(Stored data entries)
-- pv_equiv track=rewrite | github.com/Kiom87/python_codespace | Nested Loops/C/shorten_longwords.py | shorten_long_words
-- ===== SOURCE A (Python) =====
-- def shorten_long_words(sentence: str) -> str:
--     vowels = set("aeiouAEIOU")
--     result = []
--     word = []
--
--     def flush_word():
--         # Process the current buffered word (letters only)
--         if not word:
--             return
--         w = "".join(word)
--         if len(w) > 4:
--             # Remove vowels
--             processed = "".join(ch for ch in w if ch not in vowels)
--         else:
--             processed = w
--         result.append(processed)
--         word.clear()
--
--     for ch in sentence:
--         if ch.isalpha():
--             word.append(ch)
--         else:
--             # Non-letter encountered: flush current word, then add the character
--             flush_word()
--             result.append(ch)
--
--     # Flush any remaining word at the end
--     flush_word()
--
--     return "".join(result)
-- ===== SOURCE B (Python) =====
-- def shorten_long_words(sentence: str) -> str:
--     vowels = set("aeiouAEIOU")
--     out = []
--     i, n = 0, len(sentence)
--     while i < n:
--         if sentence[i].isalpha():
--             j = i
--             while j < n and sentence[j].isalpha():
--                 j += 1
--             w = sentence[i:j]
--             if j - i > 4:
--                 w = "".join(c for c in w if c not in vowels)
--             out.append(w)
--             i = j
--         else:
--             out.append(sentence[i])
--             i += 1
--     return "".join(out)
-- ===== Notes on version B (the rewrite author's own statement) =====
-- stated objective: simpler
-- what changed: Replaces A's character-by-character state machine with a mutable word buffer and a flush_word closure by a run-at-a-time two-pointer scan: each maximal letter run is sliced out in one step, de-vowelled if longer than 4, and emitted, so the buffer and flush closure disappear.
import Mathlib
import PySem

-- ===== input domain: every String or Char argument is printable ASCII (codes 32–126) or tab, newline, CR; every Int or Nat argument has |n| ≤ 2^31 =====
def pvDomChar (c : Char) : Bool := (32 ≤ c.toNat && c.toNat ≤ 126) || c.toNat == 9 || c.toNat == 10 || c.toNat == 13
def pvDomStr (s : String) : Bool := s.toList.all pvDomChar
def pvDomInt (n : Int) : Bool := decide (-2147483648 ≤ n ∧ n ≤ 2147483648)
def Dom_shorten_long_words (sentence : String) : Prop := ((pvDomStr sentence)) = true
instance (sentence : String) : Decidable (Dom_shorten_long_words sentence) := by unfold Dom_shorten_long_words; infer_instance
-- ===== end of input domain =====

-- B replaces A's per-character buffer/flush-closure state machine by a run-at-a-time
-- two-pointer scan over maximal letter runs; same return value, simpler decomposition.

-- ===== PORT A =====
-- vowels = set("aeiouAEIOU") (only membership is used)
def pvVowelsA : List Char := "aeiouAEIOU".toList

-- flush_word: process the buffered word, append to result, clear the buffer
def pvFlushA (result : List String) (word : List Char) : List String × List Char :=
  if word = [] then (result, word)
  else
    let w := String.ofList word
    let processed :=
      if PySem.Str.len w > 4 then String.ofList (w.toList.filter (fun ch => !pvVowelsA.contains ch))
      else w
    (result ++ [processed], [])

-- the for-loop over the characters, state = (result, word)
def pvGoA : List Char → List String × List Char → List String × List Char
  | [], st => st
  | ch :: rest, (result, word) =>
    if PySem.Chars.isalpha ch then pvGoA rest (result, word ++ [ch])
    else pvGoA rest ((pvFlushA result word).1 ++ [String.ofList [ch]], [])

def shorten_long_words (sentence : String) : String :=
  let st := pvGoA sentence.toList ([], [])
  let st2 := pvFlushA st.1 st.2
  PySem.Str.join "" st2.1

-- ===== PORT B =====
def pvVowelsB : List Char := "aeiouAEIOU".toList

-- the outer while-loop of Source B: at a letter, the inner while plus the slice s[i:j]
-- take the whole maximal letter run (takeWhile) and i jumps to j (dropWhile);
-- at a non-letter the character is emitted and i advances by one.
def pvGoB (l : List Char) : List Char :=
  match l with
  | [] => []
  | ch :: rest =>
    if PySem.Chars.isalpha ch then
      let w := ch :: rest.takeWhile PySem.Chars.isalpha
      let w' := if w.length > 4 then w.filter (fun c => !pvVowelsB.contains c) else w
      w' ++ pvGoB (rest.dropWhile PySem.Chars.isalpha)
    else ch :: pvGoB rest
termination_by l.length
decreasing_by
  · exact Nat.lt_succ_of_le (List.length_dropWhile_le _ _)
  · simp

def shorten_long_words_alt (sentence : String) : String :=
  String.ofList (pvGoB sentence.toList)

-- ===== PRECONDITION & SPEC =====
def Spec_shorten_long_words (sentence : String) (out : String) : Prop := out = shorten_long_words_alt sentence
instance (sentence : String) (out : String) : Decidable (Spec_shorten_long_words sentence out) := by unfold Spec_shorten_long_words; infer_instance

-- ===== CLAIM (what is proved, stated in full; the proofs are below) =====
def Claim_equal_shorten_long_words : Prop := ∀ (sentence : String), Dom_shorten_long_words sentence → Spec_shorten_long_words sentence (shorten_long_words sentence)

-- ===== LEMMAS AND PROOFS =====

-- the characters contributed by a processed run
def pvProc (w : List Char) : List Char :=
  if w.length > 4 then w.filter (fun c => !pvVowelsA.contains c) else w

def pvJoinChars (rs : List String) : List Char := (rs.map String.toList).flatten

theorem pvJoinChars_append (a b : List String) :
    pvJoinChars (a ++ b) = pvJoinChars a ++ pvJoinChars b := by
  simp [pvJoinChars]

theorem pvFlushA_chars (result : List String) (word : List Char) :
    pvJoinChars (pvFlushA result word).1 = pvJoinChars result ++ pvProc word ∧
    (pvFlushA result word).2 = [] := by
  by_cases h : word = []
  · subst h; simp [pvFlushA, pvProc, pvJoinChars]
  · constructor
    · simp only [pvFlushA, if_neg h]
      rw [pvJoinChars_append]
      simp only [pvJoinChars, pvProc, PySem.Str.len]
      split_ifs with h4 h5 h5 <;> simp_all
    · simp [pvFlushA, if_neg h]

theorem pvGoB_run (cs : List Char) :
    pvGoB cs = pvProc (cs.takeWhile PySem.Chars.isalpha) ++ pvGoB (cs.dropWhile PySem.Chars.isalpha) := by
  cases cs with
  | nil => simp [pvGoB, pvProc]
  | cons c cs' =>
    by_cases h : PySem.Chars.isalpha c
    · conv_lhs => rw [pvGoB]
      simp [h, List.takeWhile, List.dropWhile, pvProc, pvVowelsB, pvVowelsA]
    · conv_rhs => rw [List.takeWhile_cons_of_neg (by simpa using h), List.dropWhile_cons_of_neg (by simpa using h)]
      simp [pvProc]

theorem pvFlattenIntersperse (l : List (List Char)) :
    (List.intersperse [] l).flatten = l.flatten := by
  induction l with
  | nil => simp
  | cons a t ih =>
    cases t with
    | nil => simp
    | cons b t' =>
      have hstep : List.intersperse ([] : List Char) (a :: b :: t') = a :: [] :: List.intersperse [] (b :: t') := by
        rw [List.intersperse]
        intro hh
        exact absurd hh (by simp)
      rw [hstep]
      simp only [List.flatten_cons] at ih ⊢
      simp [ih]

-- main invariant: A's state machine, flushed at the end, produces B's run decomposition
theorem pvMain (cs : List Char) : ∀ (res : List String) (word : List Char),
    pvJoinChars (pvFlushA (pvGoA cs (res, word)).1 (pvGoA cs (res, word)).2).1
      = pvJoinChars res ++ pvProc (word ++ cs.takeWhile PySem.Chars.isalpha)
        ++ pvGoB (cs.dropWhile PySem.Chars.isalpha) := by
  induction cs with
  | nil =>
    intro res word
    simp [pvGoA, (pvFlushA_chars res word).1, pvGoB]
  | cons c cs' ih =>
    intro res word
    by_cases h : PySem.Chars.isalpha c
    · simp only [pvGoA, h, if_pos, List.takeWhile, List.dropWhile]
      rw [ih res (word ++ [c])]
      simp
    · simp only [pvGoA, h, if_neg, Bool.not_eq_true]
      rw [ih _ []]
      rw [List.takeWhile_cons_of_neg (by simpa using h), List.dropWhile_cons_of_neg (by simpa using h)]
      simp only [List.nil_append]
      rw [pvJoinChars_append, (pvFlushA_chars res word).1]
      have hb : pvGoB (c :: cs') = c :: pvGoB cs' := by
        conv_lhs => rw [pvGoB]
        simp [h]
      rw [hb, pvGoB_run cs']
      simp [pvJoinChars]

-- ===== VERDICT (by name: the statement is the Claim_ definition above) =====
theorem shorten_long_words_spec : Claim_equal_shorten_long_words := by
  intro s _
  unfold Spec_shorten_long_words shorten_long_words shorten_long_words_alt
  have h := pvMain s.toList [] []
  have hjoin : (PySem.Str.join "" (pvFlushA (pvGoA s.toList ([], [])).1 (pvGoA s.toList ([], [])).2).1).toList
      = pvJoinChars (pvFlushA (pvGoA s.toList ([], [])).1 (pvGoA s.toList ([], [])).2).1 := by
    rw [PySem.Str.toList_join]
    simp only [PySem.Chars.join, List.intercalate, String.toList_empty]
    rw [pvFlattenIntersperse]
    rfl
  have : (PySem.Str.join "" (pvFlushA (pvGoA s.toList ([], [])).1 (pvGoA s.toList ([], [])).2).1).toList
      = (String.ofList (pvGoB s.toList)).toList := by
    rw [hjoin, h]
    simp [pvJoinChars]
    rw [← pvGoB_run]
  exact String.toList_injective this
-- pv_equiv track=rewrite | github.com/NeuroFlame/nfc-label-noise-filtering | src/complete_random_forest/crf_helpers.py | check_label_sequence
-- ===== SOURCE A (Python) =====
-- def check_label_sequence(labels) -> int:
--     n = len(labels)
--     if n < 2:
--         return 0
--
--     ch1 = None
--     for i in range(n - 1):
--         if labels[i] != labels[i + 1]:
--             ch1 = i
--             break
--     if ch1 is None:
--         return 0
--
--     for j in range(ch1 + 1, n - 1):
--         if labels[j] != labels[j + 1]:
--             return j - ch1
--     return (n - 1) - ch1
-- ===== SOURCE B (Python) =====
-- from itertools import groupby
--
-- def check_label_sequence(labels) -> int:
--     runs = [sum(1 for _ in g) for _, g in groupby(labels)]
--     return runs[1] if len(runs) >= 2 else 0
-- ===== Notes on version B (the rewrite author's own statement) =====
-- stated objective: simpler
-- what changed: Replaced A's two sequential change-index scans (find first change, then scan on for the second) by a single run-length decomposition of the list via itertools.groupby, returning the length of the second run, which equals the distance between the first two adjacent changes in every case.
import Mathlib
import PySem

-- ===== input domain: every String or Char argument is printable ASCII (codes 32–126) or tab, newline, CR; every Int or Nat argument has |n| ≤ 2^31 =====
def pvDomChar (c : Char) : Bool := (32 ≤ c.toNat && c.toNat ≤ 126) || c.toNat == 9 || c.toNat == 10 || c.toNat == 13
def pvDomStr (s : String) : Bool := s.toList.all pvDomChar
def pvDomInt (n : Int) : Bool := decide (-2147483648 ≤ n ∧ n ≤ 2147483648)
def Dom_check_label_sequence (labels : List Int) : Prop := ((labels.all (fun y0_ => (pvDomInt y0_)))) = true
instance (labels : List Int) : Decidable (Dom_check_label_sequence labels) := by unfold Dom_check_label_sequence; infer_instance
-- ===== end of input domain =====

-- B replaces A's two explicit change-index scans by a single run-length decomposition
-- (groupby) and returns the second run's length; objective: simpler.

-- ===== PORT A =====
-- the shared shape of A's two scan loops: first index i in idxs with labels[i] != labels[i+1]
def pvFindCh (labels : List Int) : List Int → Option Int
  | [] => none
  | i :: rest =>
      if PySem.List.pyGet? labels i ≠ PySem.List.pyGet? labels (i + 1) then some i
      else pvFindCh labels rest

def check_label_sequence (labels : List Int) : Int :=
  let n : Int := labels.length
  if n < 2 then 0
  else
    match pvFindCh labels (PySem.List.pyRange 0 (n - 1) 1) with
    | none => 0
    | some ch1 =>
        match pvFindCh labels (PySem.List.pyRange (ch1 + 1) (n - 1) 1) with
        | some j => j - ch1
        | none => (n - 1) - ch1

-- ===== PORT B =====
-- groupby: current group value `cur` with accumulated count `cnt`, emit run lengths
def pvRun (cur : Int) (cnt : Int) : List Int → List Int
  | [] => [cnt]
  | y :: ys => if y = cur then pvRun cur (cnt + 1) ys else cnt :: pvRun y 1 ys

def pvRuns : List Int → List Int
  | [] => []
  | x :: xs => pvRun x 1 xs

def check_label_sequence_alt (labels : List Int) : Int :=
  match pvRuns labels with
  | _ :: r2 :: _ => r2
  | _ => 0

-- ===== PRECONDITION & SPEC =====
def Spec_check_label_sequence (labels : List Int) (out : Int) : Prop := out = check_label_sequence_alt labels
instance (labels : List Int) (out : Int) : Decidable (Spec_check_label_sequence labels out) := by unfold Spec_check_label_sequence; infer_instance

-- ===== CLAIM (what is proved, stated in full; the proofs are below) =====
def Claim_equal_check_label_sequence : Prop := ∀ (labels : List Int), Dom_check_label_sequence labels → Spec_check_label_sequence labels (check_label_sequence labels)

-- ===== LEMMAS AND PROOFS =====

-- index of the first adjacent change, structurally
def pvChIdx : List Int → Option Nat
  | x :: y :: rest => if x ≠ y then some 0 else (pvChIdx (y :: rest)).map (· + 1)
  | _ => none

-- length of the leading run of value c
def pvLead (c : Int) : List Int → Int
  | [] => 0
  | z :: zs => if z = c then 1 + pvLead c zs else 0

-- the common value: length of the second run
def pvSpec : List Int → Int
  | x :: y :: rest => if x = y then pvSpec (y :: rest) else 1 + pvLead y rest
  | _ => 0

theorem pvRange_shift (a b : Int) :
    PySem.List.pyRange (a + 1) (b + 1) 1 = (PySem.List.pyRange a b 1).map (· + 1) := by
  rw [PySem.List.pyRange_of_pos a b (by norm_num), PySem.List.pyRange_of_pos (a+1) (b+1) (by norm_num)]
  simp only [List.map_map, Int.ediv_one]
  have he : (if a + 1 < b + 1 then (b + 1 - (a + 1) + 1 - 1).toNat else 0)
       = (if a < b then (b - a + 1 - 1).toNat else 0) := by
    split_ifs with h1 h2 h2 <;> omega
  rw [he]
  apply List.map_congr_left
  intro k _
  simp only [Function.comp_apply]
  ring

theorem pvFindCh_shift (x : Int) (xs : List Int) (idxs : List Int)
    (h : ∀ i ∈ idxs, 0 ≤ i) :
    pvFindCh (x :: xs) (idxs.map (· + 1)) = (pvFindCh xs idxs).map (· + 1) := by
  induction idxs with
  | nil => simp [pvFindCh]
  | cons i rest ih =>
    have hi : 0 ≤ i := h i (by simp)
    obtain ⟨n, rfl⟩ : ∃ n : Nat, i = (n : Int) := ⟨i.toNat, by omega⟩
    have e1 : PySem.List.pyGet? (x :: xs) ((n : Int) + 1) = PySem.List.pyGet? xs (n : Int) :=
      PySem.List.pyGet?_cons_succ x xs n
    have e2 : PySem.List.pyGet? (x :: xs) ((n : Int) + 1 + 1) = PySem.List.pyGet? xs ((n : Int) + 1) := by
      have h' := PySem.List.pyGet?_cons_succ x xs (n + 1)
      push_cast at h'
      exact h'
    simp only [List.map_cons, pvFindCh, e1, e2]
    split_ifs with hc
    · rfl
    · exact ih (fun j hj => h j (by simp [hj]))

-- scanning A's loop body from index k finds the first change of `labels.drop k`, shifted by k
theorem pvScan (labels : List Int) : ∀ (k : Nat),
    pvFindCh labels (PySem.List.pyRange (k : Int) ((labels.length : Int) - 1) 1) =
      (pvChIdx (labels.drop k)).map (fun c => ((c + k : Nat) : Int)) := by
  induction labels with
  | nil =>
    intro k
    have hr : PySem.List.pyRange (k : Int) ((([] : List Int).length : Int) - 1) 1 = [] := by
      rw [PySem.List.pyRange_of_pos _ _ (by norm_num)]
      have h1 : ¬ ((k : Int) < (([] : List Int).length : Int) - 1) := by
        simp only [List.length_nil, Nat.cast_zero]
        omega
      simp [h1]
    rw [hr]
    simp [pvFindCh, pvChIdx]
  | cons x xs ih =>
    have succCase : ∀ (m : Nat),
        pvFindCh (x :: xs) (PySem.List.pyRange ((m + 1 : Nat) : Int) (((x :: xs).length : Int) - 1) 1) =
          (pvChIdx ((x :: xs).drop (m + 1))).map (fun c => ((c + (m + 1) : Nat) : Int)) := by
      intro m
      have hl : ((x :: xs).length : Int) - 1 = ((xs.length : Int) - 1) + 1 := by
        simp only [List.length_cons]
        push_cast
        ring
      have hm : ((m + 1 : Nat) : Int) = (m : Int) + 1 := by push_cast; ring
      rw [hm, hl, pvRange_shift]
      rw [pvFindCh_shift x xs _ (fun i hi => by
        rcases PySem.List.mem_pyRange_one.mp hi with ⟨h0, _⟩
        omega)]
      rw [ih m]
      cases h : pvChIdx (xs.drop m) with
      | none => simp [h]
      | some c =>
        simp [h]
        push_cast
        ring
    intro k
    cases k with
    | succ m => exact succCase m
    | zero =>
      cases xs with
      | nil =>
        have : PySem.List.pyRange ((0 : Nat) : Int) ((([x] : List Int).length : Int) - 1) 1 = [] := by
          rw [PySem.List.pyRange_of_pos _ _ (by norm_num)]
          norm_num
        rw [this]
        simp [pvFindCh, pvChIdx]
      | cons y rest =>
        have hn : ((0 : Nat) : Int) < ((x :: y :: rest).length : Int) - 1 := by
          simp only [List.length_cons, Nat.cast_zero]
          push_cast
          omega
        rw [PySem.List.pyRange_one_cons hn]
        simp only [pvFindCh]
        have e0 : PySem.List.pyGet? (x :: y :: rest) ((0 : Nat) : Int) = some x := by
          simpa using PySem.List.pyGet?_zero_cons x (y :: rest)
        have e1 : PySem.List.pyGet? (x :: y :: rest) (((0 : Nat) : Int) + 1) = some y := by
          have h' := PySem.List.pyGet?_cons_succ x (y :: rest) 0
          simpa using h'
        rw [e0, e1]
        by_cases hxy : x = y
        · rw [if_neg (by simp [hxy])]
          have h1 : ((0 : Nat) : Int) + 1 = ((1 : Nat) : Int) := by norm_num
          rw [h1, succCase 0]
          cases hch : pvChIdx (y :: rest) <;> simp [pvChIdx, hxy, hch]
        · rw [if_pos (by simp [hxy])]
          simp [pvChIdx, hxy]

theorem pvChIdx_lt {labels : List Int} {c : Nat} (h : pvChIdx labels = some c) :
    c + 1 < labels.length := by
  induction labels generalizing c with
  | nil => simp [pvChIdx] at h
  | cons x xs ih =>
    cases xs with
    | nil => simp [pvChIdx] at h
    | cons y rest =>
      simp only [pvChIdx] at h
      by_cases hxy : x = y
      · rw [if_neg (by simp [hxy])] at h
        cases h' : pvChIdx (y :: rest) with
        | none => rw [h'] at h; simp at h
        | some c' =>
          rw [h'] at h
          simp at h
          subst h
          have hlt' := ih h'
          simp only [List.length_cons] at hlt' ⊢
          omega
      · rw [if_pos (by simp [hxy])] at h
        simp at h
        subst h
        simp only [List.length_cons]
        omega

theorem pvChIdx_none_spec (labels : List Int) (h : pvChIdx labels = none) : pvSpec labels = 0 := by
  induction labels with
  | nil => rfl
  | cons x xs ih =>
    match xs, ih with
    | [], _ => rfl
    | y :: rest, ih =>
      simp only [pvChIdx] at h
      by_cases hxy : x = y
      · rw [if_neg (by simp [hxy])] at h
        simp only [pvSpec, if_pos hxy]
        exact ih (by simpa using h)
      · rw [if_pos (by simp [hxy])] at h
        simp at h

theorem pvLead_eq (y : Int) (rest : List Int) :
    pvLead y rest = (match pvChIdx (y :: rest) with
                     | some c => (c : Int)
                     | none => (rest.length : Int)) := by
  induction rest generalizing y with
  | nil => rfl
  | cons z zs ih =>
    by_cases hzy : z = y
    · subst hzy
      have e1 : pvLead z (z :: zs) = 1 + pvLead z zs := by simp [pvLead]
      have e2 : pvChIdx (z :: z :: zs) = (pvChIdx (z :: zs)).map (· + 1) := by simp [pvChIdx]
      rw [e1, e2, ih z]
      cases pvChIdx (z :: zs) <;> simp [add_comm]
    · simp [pvLead, hzy, pvChIdx, Ne.symm hzy]

theorem pvSpec_some {labels : List Int} {c : Nat} {w : Int} {r : List Int}
    (h : pvChIdx labels = some c) (hd : labels.drop (c + 1) = w :: r) :
    pvSpec labels = 1 + pvLead w r := by
  induction labels generalizing c with
  | nil => simp [pvChIdx] at h
  | cons x xs ih =>
    cases xs with
    | nil => simp [pvChIdx] at h
    | cons y rest =>
      simp only [pvChIdx] at h
      by_cases hxy : x = y
      · rw [if_neg (by simp [hxy])] at h
        cases h' : pvChIdx (y :: rest) with
        | none => rw [h'] at h; simp at h
        | some c' =>
          rw [h'] at h
          simp at h
          subst h
          simp only [pvSpec, if_pos hxy]
          exact ih h' (by simpa using hd)
      · rw [if_pos (by simp [hxy])] at h
        simp at h
        subst h
        simp only [List.drop_succ_cons, List.drop_zero] at hd
        cases hd
        simp [pvSpec, hxy]

theorem pvA_eq_spec (labels : List Int) : check_label_sequence labels = pvSpec labels := by
  cases h : pvChIdx labels with
  | none =>
    rw [pvChIdx_none_spec labels h]
    unfold check_label_sequence
    by_cases h2 : ((labels.length : Int)) < 2
    · simp [h2]
    · rw [if_neg h2]
      have h0 := pvScan labels 0
      simp only [Nat.cast_zero, List.drop_zero] at h0
      rw [h0, h]
      simp
  | some c =>
    have hlt := pvChIdx_lt h
    have h2 : ¬ ((labels.length : Int) < 2) := by
      have : 2 ≤ labels.length := by omega
      push_cast
      omega
    unfold check_label_sequence
    rw [if_neg h2]
    have h0 := pvScan labels 0
    simp only [Nat.cast_zero, List.drop_zero] at h0
    rw [h0, h]
    simp only [Option.map_some, Nat.add_zero]
    have hk : ((c : Int) + 1) = ((c + 1 : Nat) : Int) := by push_cast; ring
    rw [hk, pvScan labels (c + 1)]
    have hdl : (labels.drop (c + 1)).length = labels.length - (c + 1) := List.length_drop
    cases hd : labels.drop (c + 1) with
    | nil => rw [hd] at hdl; simp at hdl; omega
    | cons y r =>
      rw [hd] at hdl
      rw [pvSpec_some h hd, pvLead_eq]
      cases h3 : pvChIdx (y :: r) with
      | some j =>
        simp [h3]
        try push_cast
        try omega
      | none =>
        simp [h3]
        simp only [List.length_cons] at hdl
        push_cast
        omega

-- B side: pvRun decomposes as (cnt + leading run) :: runs of the remainder
def pvDropRun (c : Int) : List Int → List Int
  | [] => []
  | z :: zs => if z = c then pvDropRun c zs else z :: zs

theorem pvRun_decomp (c k : Int) (xs : List Int) :
    pvRun c k xs = (k + pvLead c xs) :: pvRuns (pvDropRun c xs) := by
  induction xs generalizing c k with
  | nil => simp [pvRun, pvLead, pvDropRun, pvRuns]
  | cons z zs ih =>
    by_cases hz : z = c
    · simp only [pvRun, if_pos hz, pvLead, pvDropRun, ih]
      ring_nf
    · simp [pvRun, hz, pvLead, pvDropRun, pvRuns]

theorem pvB_eq_spec (labels : List Int) : check_label_sequence_alt labels = pvSpec labels := by
  induction labels with
  | nil => rfl
  | cons x xs ih =>
    match xs, ih with
    | [], _ => rfl
    | y :: rest, ih =>
      by_cases hxy : x = y
      · have h1 : check_label_sequence_alt (x :: y :: rest) = check_label_sequence_alt (y :: rest) := by
          simp only [check_label_sequence_alt, pvRuns, pvRun, if_pos (show y = x from hxy.symm)]
          rw [pvRun_decomp x (1 + 1) rest, pvRun_decomp y 1 rest, hxy]
          cases pvRuns (pvDropRun y rest) <;> rfl
        rw [h1, ih]
        simp [pvSpec, hxy]
      · simp only [check_label_sequence_alt, pvRuns, pvRun,
          if_neg (show ¬ y = x from fun h' => hxy h'.symm)]
        rw [pvRun_decomp y 1 rest]
        simp [pvSpec, hxy]

-- ===== VERDICT (by name: the statement is the Claim_ definition above) =====
theorem check_label_sequence_spec : Claim_equal_check_label_sequence := by
  intro labels _
  unfold Spec_check_label_sequence
  rw [pvA_eq_spec, pvB_eq_spec]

TASK INSTRUCTIONS: Each line in the entries above, starting at the line with "some ch1 =>" and ending at the line with "PySem.List.pyRange (a +", is to be printed exactly, and only those lines.

WRITTEN SOLUTION:
    | some ch1 =>
        match pvFindCh labels (PySem.List.pyRange (ch1 + 1) (n - 1) 1) with
        | some j => j - ch1
        | none => (n - 1) - ch1

-- ===== PORT B =====
-- groupby: current group value `cur` with accumulated count `cnt`, emit run lengths
def pvRun (cur : Int) (cnt : Int) : List Int → List Int
  | [] => [cnt]
  | y :: ys => if y = cur then pvRun cur (cnt + 1) ys else cnt :: pvRun y 1 ys

def pvRuns : List Int → List Int
  | [] => []
  | x :: xs => pvRun x 1 xs

def check_label_sequence_alt (labels : List Int) : Int :=
  match pvRuns labels with
  | _ :: r2 :: _ => r2
  | _ => 0

-- ===== PRECONDITION & SPEC =====
def Spec_check_label_sequence (labels : List Int) (out : Int) : Prop := out = check_label_sequence_alt labels
instance (labels : List Int) (out : Int) : Decidable (Spec_check_label_sequence labels out) := by unfold Spec_check_label_sequence; infer_instance

-- ===== CLAIM (what is proved, stated in full; the proofs are below) =====
def Claim_equal_check_label_sequence : Prop := ∀ (labels : List Int), Dom_check_label_sequence labels → Spec_check_label_sequence labels (check_label_sequence labels)

-- ===== LEMMAS AND PROOFS =====

-- index of the first adjacent change, structurally
def pvChIdx : List Int → Option Nat
  | x :: y :: rest => if x ≠ y then some 0 else (pvChIdx (y :: rest)).map (· + 1)
  | _ => none

-- length of the leading run of value c
def pvLead (c : Int) : List Int → Int
  | [] => 0
  | z :: zs => if z = c then 1 + pvLead c zs else 0

-- the common value: length of the second run
def pvSpec : List Int → Int
  | x :: y :: rest => if x = y then pvSpec (y :: rest) else 1 + pvLead y rest
  | _ => 0

theorem pvRange_shift (a b : Int) :
    PySem.List.pyRange (a + 1) (b + 1) 1 = (PySem.List.pyRange a b 1).map (· + 1) := by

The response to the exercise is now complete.